Все это действительно позорно и постыдно, — но мы не были бы справедливы, если бы сказали, что этот позор и поношение человека доставляли бы кому-нибудь из всех присутствующих здесь хотя бы самую малую тень удовольствия, даже истцу (разве только в самых крайних случаях врожденной жестокости, проявления которой не чужды деревенской жизни), — это постыдное безобразие не всегда доставляет должное удовлетворение и успокоение. Все, — не говоря уже о том адском состоянии духа, которое уносит в своей душе из волостного амбара наказанный, — испытывают тяготу сознания постыдного, неправедного дела, до того неправедного и постыдного, что ощущается жажда новой выпивки, чтобы искусственно себя оскотинить, ожесточить, привести исковерканную бессмысленно-жестоким поступком душу в нормально-бессовестное состояние, то есть в такое состояние, чтобы пьяный мозг мог подыскать какой-нибудь пьяный аргумент для мало-мальски спокойной уверенности, что бессовестность эта почему-то нужна.

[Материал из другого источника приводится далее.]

-- pv_equiv track=rewrite | github.com/phatakshaunak/scaler_academy | DSA_Problem_Solving/Hashing_1/sort_given_order.py | solve
-- ===== SOURCE A (Python) =====
-- def solve(A, B):
--     '''
--     Frequency map of A
--     Fill A with values from B
--     Fill temp array with values remaining in A from map
--     Append temp to A and return
--     '''
--     hm = {}
--
--     m, n = len(A), len(B)
--
--     for val in A:
--         if val not in hm:
--             hm[val] = 1
--         else:
--             hm[val] += 1
--
--     # Above takes O(m) time
--
--     idx = 0
--
--     for val in B:
--
--         if val in hm:
--             while hm[val] > 0:
--                 A[idx] = val
--                 hm[val] -= 1
--                 idx += 1
--     # Above takes O(n) time
--
--     temp = []
--
--     for v in hm:
--         for i in range(hm[v]):
--             temp.append(v)
--
--     # Above takes O(rem) time (rem being the remaining elements in A)
--
--     temp.sort()
--
--     # Above takes O(rem log rem) time
--
--     for j in range(idx, m):
--         A[j] = temp[j - idx]
--
--     # Above takes O(rem) time
--
--     return A
-- ===== SOURCE B (Python) =====
-- def solve(A, B):
--     # Rank each value by its first occurrence in B; sort A in place with a
--     # composite key: B-members first (grouped in B's first-occurrence order,
--     # stable), then the rest in ascending order.
--     rank = {}
--     for i, v in enumerate(B):
--         if v not in rank:
--             rank[v] = i
--     A.sort(key=lambda x: (0, rank[x]) if x in rank else (1, x))
--     return A
-- ===== Notes on version B (the rewrite author's own statement) =====
-- stated objective: simpler
-- what changed: Replaces A's frequency map + bucket-fill of A from B + separately sorted leftover pass with a single stable sort of A under a composite key (first-occurrence rank in B for B-members, the value itself for the rest), which yields the same grouping and ordering in one pass.
import Mathlib
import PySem

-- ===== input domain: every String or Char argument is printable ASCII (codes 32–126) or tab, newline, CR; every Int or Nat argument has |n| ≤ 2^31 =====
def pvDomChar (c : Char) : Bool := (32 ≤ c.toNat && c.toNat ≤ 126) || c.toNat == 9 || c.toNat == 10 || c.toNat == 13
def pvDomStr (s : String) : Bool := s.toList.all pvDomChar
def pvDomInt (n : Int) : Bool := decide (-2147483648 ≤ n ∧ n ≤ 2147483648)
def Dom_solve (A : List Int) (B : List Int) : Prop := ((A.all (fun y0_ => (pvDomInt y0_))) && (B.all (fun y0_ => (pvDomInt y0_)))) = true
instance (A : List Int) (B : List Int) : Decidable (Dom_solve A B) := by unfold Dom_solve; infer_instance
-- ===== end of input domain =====

-- B replaces A's frequency-map + bucket-fill + leftover-sort with one stable sort of A
-- under a composite key (B-rank first, value second); simpler, same observable result.
-- Both A and B mutate the argument list in place in Python; the equivalence proved
-- here is about the returned value (which is that mutated list in both).


-- ===== PORT A =====
-- the 'while hm[val] > 0: A[idx] = val; hm[val] -= 1; idx += 1' loop; fuel is the
-- current count hm[val], which is exactly the number of iterations the while performs.
-- idx is always < len(A) when the body runs, so List.set is exact for A[idx] = val.
def solveFill (fuel : Nat) (val : Int) (st : List Int × PySem.Dict Int Int × Nat) :
    List Int × PySem.Dict Int Int × Nat :=
  match fuel with
  | 0 => st
  | f + 1 =>
    if st.2.1.getD val 0 > 0 then
      solveFill f val (st.1.set st.2.2 val, st.2.1.modify val 0 (· - 1), st.2.2 + 1)
    else st

-- transliteration of A: frequency map of A, bucket-fill A from B, append sorted leftovers.
-- In the final loop temp[j - idx] is always in range, so pyGetD is exact for temp[j - idx].
def solve (A : List Int) (B : List Int) : List Int :=
  let hm : PySem.Dict Int Int :=
    A.foldl (fun hm val => if hm.contains val = false then hm.insert val 1 else hm.modify val 0 (· + 1))
      PySem.Dict.empty
  let m := A.length
  let st := B.foldl (fun st val =>
      if st.2.1.contains val then solveFill (st.2.1.getD val 0).toNat val st else st)
    (A, hm, 0)
  let temp := st.2.1.items.foldl
      (fun t p => (PySem.List.pyRange 0 p.2 1).foldl (fun t _ => t ++ [p.1]) t) []
  let temp := PySem.List.sorted temp (fun x => x) false
  (PySem.List.pyRange (st.2.2 : Int) (m : Int) 1).foldl
    (fun A2 j => A2.set j.toNat (PySem.List.pyGetD temp (j - (st.2.2 : Int)) 0)) st.1

-- ===== PORT B =====
-- transliteration of B: first-occurrence rank table from B, then one stable sort of A
-- with key (0, rank[x]) if x in rank else (1, x).
def solve_alt (A : List Int) (B : List Int) : List Int :=
  let rank : PySem.Dict Int Int :=
    (PySem.List.enumerate B 0).foldl
      (fun r p => if r.contains p.2 = false then r.insert p.2 p.1 else r) PySem.Dict.empty
  PySem.List.sorted2 A (fun x => if rank.contains x then (0 : Int) else 1)
    (fun x => rank.getD x x) false
-- ---------- the Bool conditions of the ports, as VLe ----------

lemma all_range_iff_VLe (g t : List Int) (h : t.length = g.length) :
    ((List.range g.length).all (fun i => decide (t.getD i 0 ≤ g.getD i 0)) = true) ↔ VLe t g := by
  rw [List.all_eq_true]
  constructor
  · intro hall
    exact ⟨h, fun i hi => by simpa using hall i (by simpa [h] using hi)⟩
  · intro ⟨_, hp⟩ i hi
    simp only [List.mem_range] at hi
    simpa using hp i (by omega)

lemma any_range_false_iff_VLe (g ns : List Int) (h : ns.length = g.length) :
    (((List.range ns.length).any (fun i => decide (g.getD i 0 < ns.getD i 0))) = false) ↔ VLe ns g := by
  rw [← Bool.not_eq_true, List.any_eq_true]
  constructor
  · intro hno
    refine ⟨h, fun i hi => ?_⟩
    by_contra hlt
    exact hno ⟨i, List.mem_range.mpr hi, decide_eq_true (by omega)⟩
  · rintro ⟨_, hp⟩ ⟨i, hi, hgt⟩
    simp only [List.mem_range] at hi
    have h1 := hp i hi
    have h2 := of_decide_eq_true hgt
    omega

-- ---------- properties of the delta set ----------

lemma any_ne_zero_sum (d : List Int) (hnn : VNN d)
    (h : d.any (fun v => decide (v ≠ 0)) = true) : 1 ≤ d.sum := by
  rw [List.any_eq_true] at h
  rcases h with ⟨x, hx, hxne⟩
  have h1 := hnn _ hx
  have h2 := List.single_le_sum hnn _ hx
  simp at hxne
  omega
-- pv_equiv track=rewrite | github.com/RDK7159357/OS-python- | week1/3.py | calculate_total_time
-- ===== SOURCE A (Python) =====
-- from collections import deque
--
-- def calculate_total_time(orders, time_quantum):
--     orders_deque = deque(orders)
--     total_time = 0
--
--     while orders_deque:
--         order = orders_deque[0]
--         if order <= time_quantum:
--             total_time += order
--             orders_deque.popleft()
--         else:
--             total_time += time_quantum
--             orders_deque[0] -= time_quantum
--
--     return total_time
-- ===== SOURCE B (Python) =====
-- def calculate_total_time(orders, time_quantum):
--     # Round-robin charges each order exactly its full processing time in total,
--     # so the answer is simply the sum of the orders.
--     return sum(orders)
-- ===== Notes on version B (the rewrite author's own statement) =====
-- stated objective: faster
-- what changed: Replaces the deque-based round-robin simulation (which loops once per quantum slice) with a closed form: the total time is just sum(orders).
import Mathlib
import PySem

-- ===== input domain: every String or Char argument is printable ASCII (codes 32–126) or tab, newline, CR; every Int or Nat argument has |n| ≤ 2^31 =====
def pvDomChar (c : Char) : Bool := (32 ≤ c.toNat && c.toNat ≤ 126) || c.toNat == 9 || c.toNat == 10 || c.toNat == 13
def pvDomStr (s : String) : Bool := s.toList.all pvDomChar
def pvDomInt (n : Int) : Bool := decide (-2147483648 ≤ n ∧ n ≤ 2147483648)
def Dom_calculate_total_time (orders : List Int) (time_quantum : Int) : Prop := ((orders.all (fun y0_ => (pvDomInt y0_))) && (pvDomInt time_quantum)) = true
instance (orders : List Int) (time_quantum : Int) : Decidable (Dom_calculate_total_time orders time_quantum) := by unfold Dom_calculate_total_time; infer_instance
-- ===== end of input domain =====

-- B replaces A's per-quantum round-robin simulation with the closed form sum(orders);
-- Pre_ excludes inputs where A's while-loop never terminates (time_quantum ≤ 0 with some order above it).


-- ===== PORT A =====
-- A's while-loop over the deque, step for step. The `time_quantum ≤ 0` check in the
-- else-branch is ONLY a totality guard: there Python's loop never terminates (outside Pre_),
-- and the port returns the accumulator; it never fires inside Pre_.
def calculate_total_time_go (total : Int) (orders : List Int) (time_quantum : Int) : Int :=
  match orders with
  | [] => total
  | order :: rest =>
      if order ≤ time_quantum then
        calculate_total_time_go (total + order) rest time_quantum
      else if time_quantum ≤ 0 then
        total
      else
        calculate_total_time_go (total + time_quantum) ((order - time_quantum) :: rest) time_quantum
termination_by (orders.length, (orders.headD 0).toNat)
decreasing_by
  · exact Prod.Lex.left _ _ (by simp)
  · apply Prod.Lex.right
    simp only [List.headD_cons]
    omega

def calculate_total_time (orders : List Int) (time_quantum : Int) : Int :=
  calculate_total_time_go 0 orders time_quantum

-- ===== PORT B =====
def calculate_total_time_alt (orders : List Int) (time_quantum : Int) : Int :=
  orders.sum

-- ===== PRECONDITION & SPEC =====
-- Pre_ excludes exactly the inputs on which A never returns: when time_quantum ≤ 0 and
-- some order exceeds it, A's while-loop runs forever (the head never shrinks below the quantum).
def Pre_calculate_total_time (orders : List Int) (time_quantum : Int) : Prop :=
  0 < time_quantum ∨ ∀ o ∈ orders, o ≤ time_quantum
instance (orders : List Int) (time_quantum : Int) : Decidable (Pre_calculate_total_time orders time_quantum) := by unfold Pre_calculate_total_time; infer_instance

def pvWitness_calculate_total_time : List Int × Int := ([5, 3, 8], 2)

def Spec_calculate_total_time (orders : List Int) (time_quantum : Int) (out : Int) : Prop := out = calculate_total_time_alt orders time_quantum
instance (orders : List Int) (time_quantum : Int) (out : Int) : Decidable (Spec_calculate_total_time orders time_quantum out) := by unfold Spec_calculate_total_time; infer_instance

-- ===== CLAIM (what is proved, stated in full; the proofs are below) =====
def Claim_equal_calculate_total_time : Prop := ∀ (orders : List Int) (time_quantum : Int), Dom_calculate_total_time orders time_quantum → Pre_calculate_total_time orders time_quantum → Spec_calculate_total_time orders time_quantum (calculate_total_time orders time_quantum)

-- ===== LEMMAS AND PROOFS =====

theorem calculate_total_time_go_sum (total : Int) (orders : List Int) (time_quantum : Int)
    (h : Pre_calculate_total_time orders time_quantum) :
    calculate_total_time_go total orders time_quantum = total + orders.sum := by
  induction total, orders using calculate_total_time_go.induct (time_quantum := time_quantum) with
  | case1 total => simp [calculate_total_time_go]
  | case2 total o rest hle ih =>
      rw [calculate_total_time_go]
      simp only [hle, if_pos]
      rw [ih]
      · simp only [List.sum_cons]; ring
      · rcases h with h | h
        · exact Or.inl h
        · exact Or.inr fun x hx => h x (List.mem_cons_of_mem _ hx)
  | case3 total o rest hgt hq0 =>
      exfalso
      rcases h with h | h
      · omega
      · exact hgt (h o List.mem_cons_self)
  | case4 total o rest hgt hq0 ih =>
      rw [calculate_total_time_go]
      rw [if_neg hgt, if_neg hq0]
      rw [ih]
      · simp only [List.sum_cons]; ring
      · exact Or.inl (by omega)

-- ===== VERDICT (by name: the statement is the Claim_ definition above) =====
theorem calculate_total_time_spec : Claim_equal_calculate_total_time := by
  intro orders tq _ hpre
  unfold Spec_calculate_total_time calculate_total_time calculate_total_time_alt
  rw [calculate_total_time_go_sum 0 orders tq hpre]
  simp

Вот именно такая картина и представилась нам, когда мы в газетной заметке прочитали фразу "мелкие взносы поступают". Но как только представилась эта картина, так мысль наша невольно остановилась на том состоянии духа всех виновников этого невеселого рисунка, о котором было говорено выше. Отчего происходит это нелепое состояние духа и отчего это нелепое состояние духа не воспитывает в виновниках его решительного стремления исцелиться от него, прекратить бесплодную и унизительную нелепицу, а, напротив, имеет в своем основании какое-то тоже, очевидно, нелепое и непостижимое, но тем не менее достаточно твердое "нельзя", от которого можно получить забвение только в сивухе?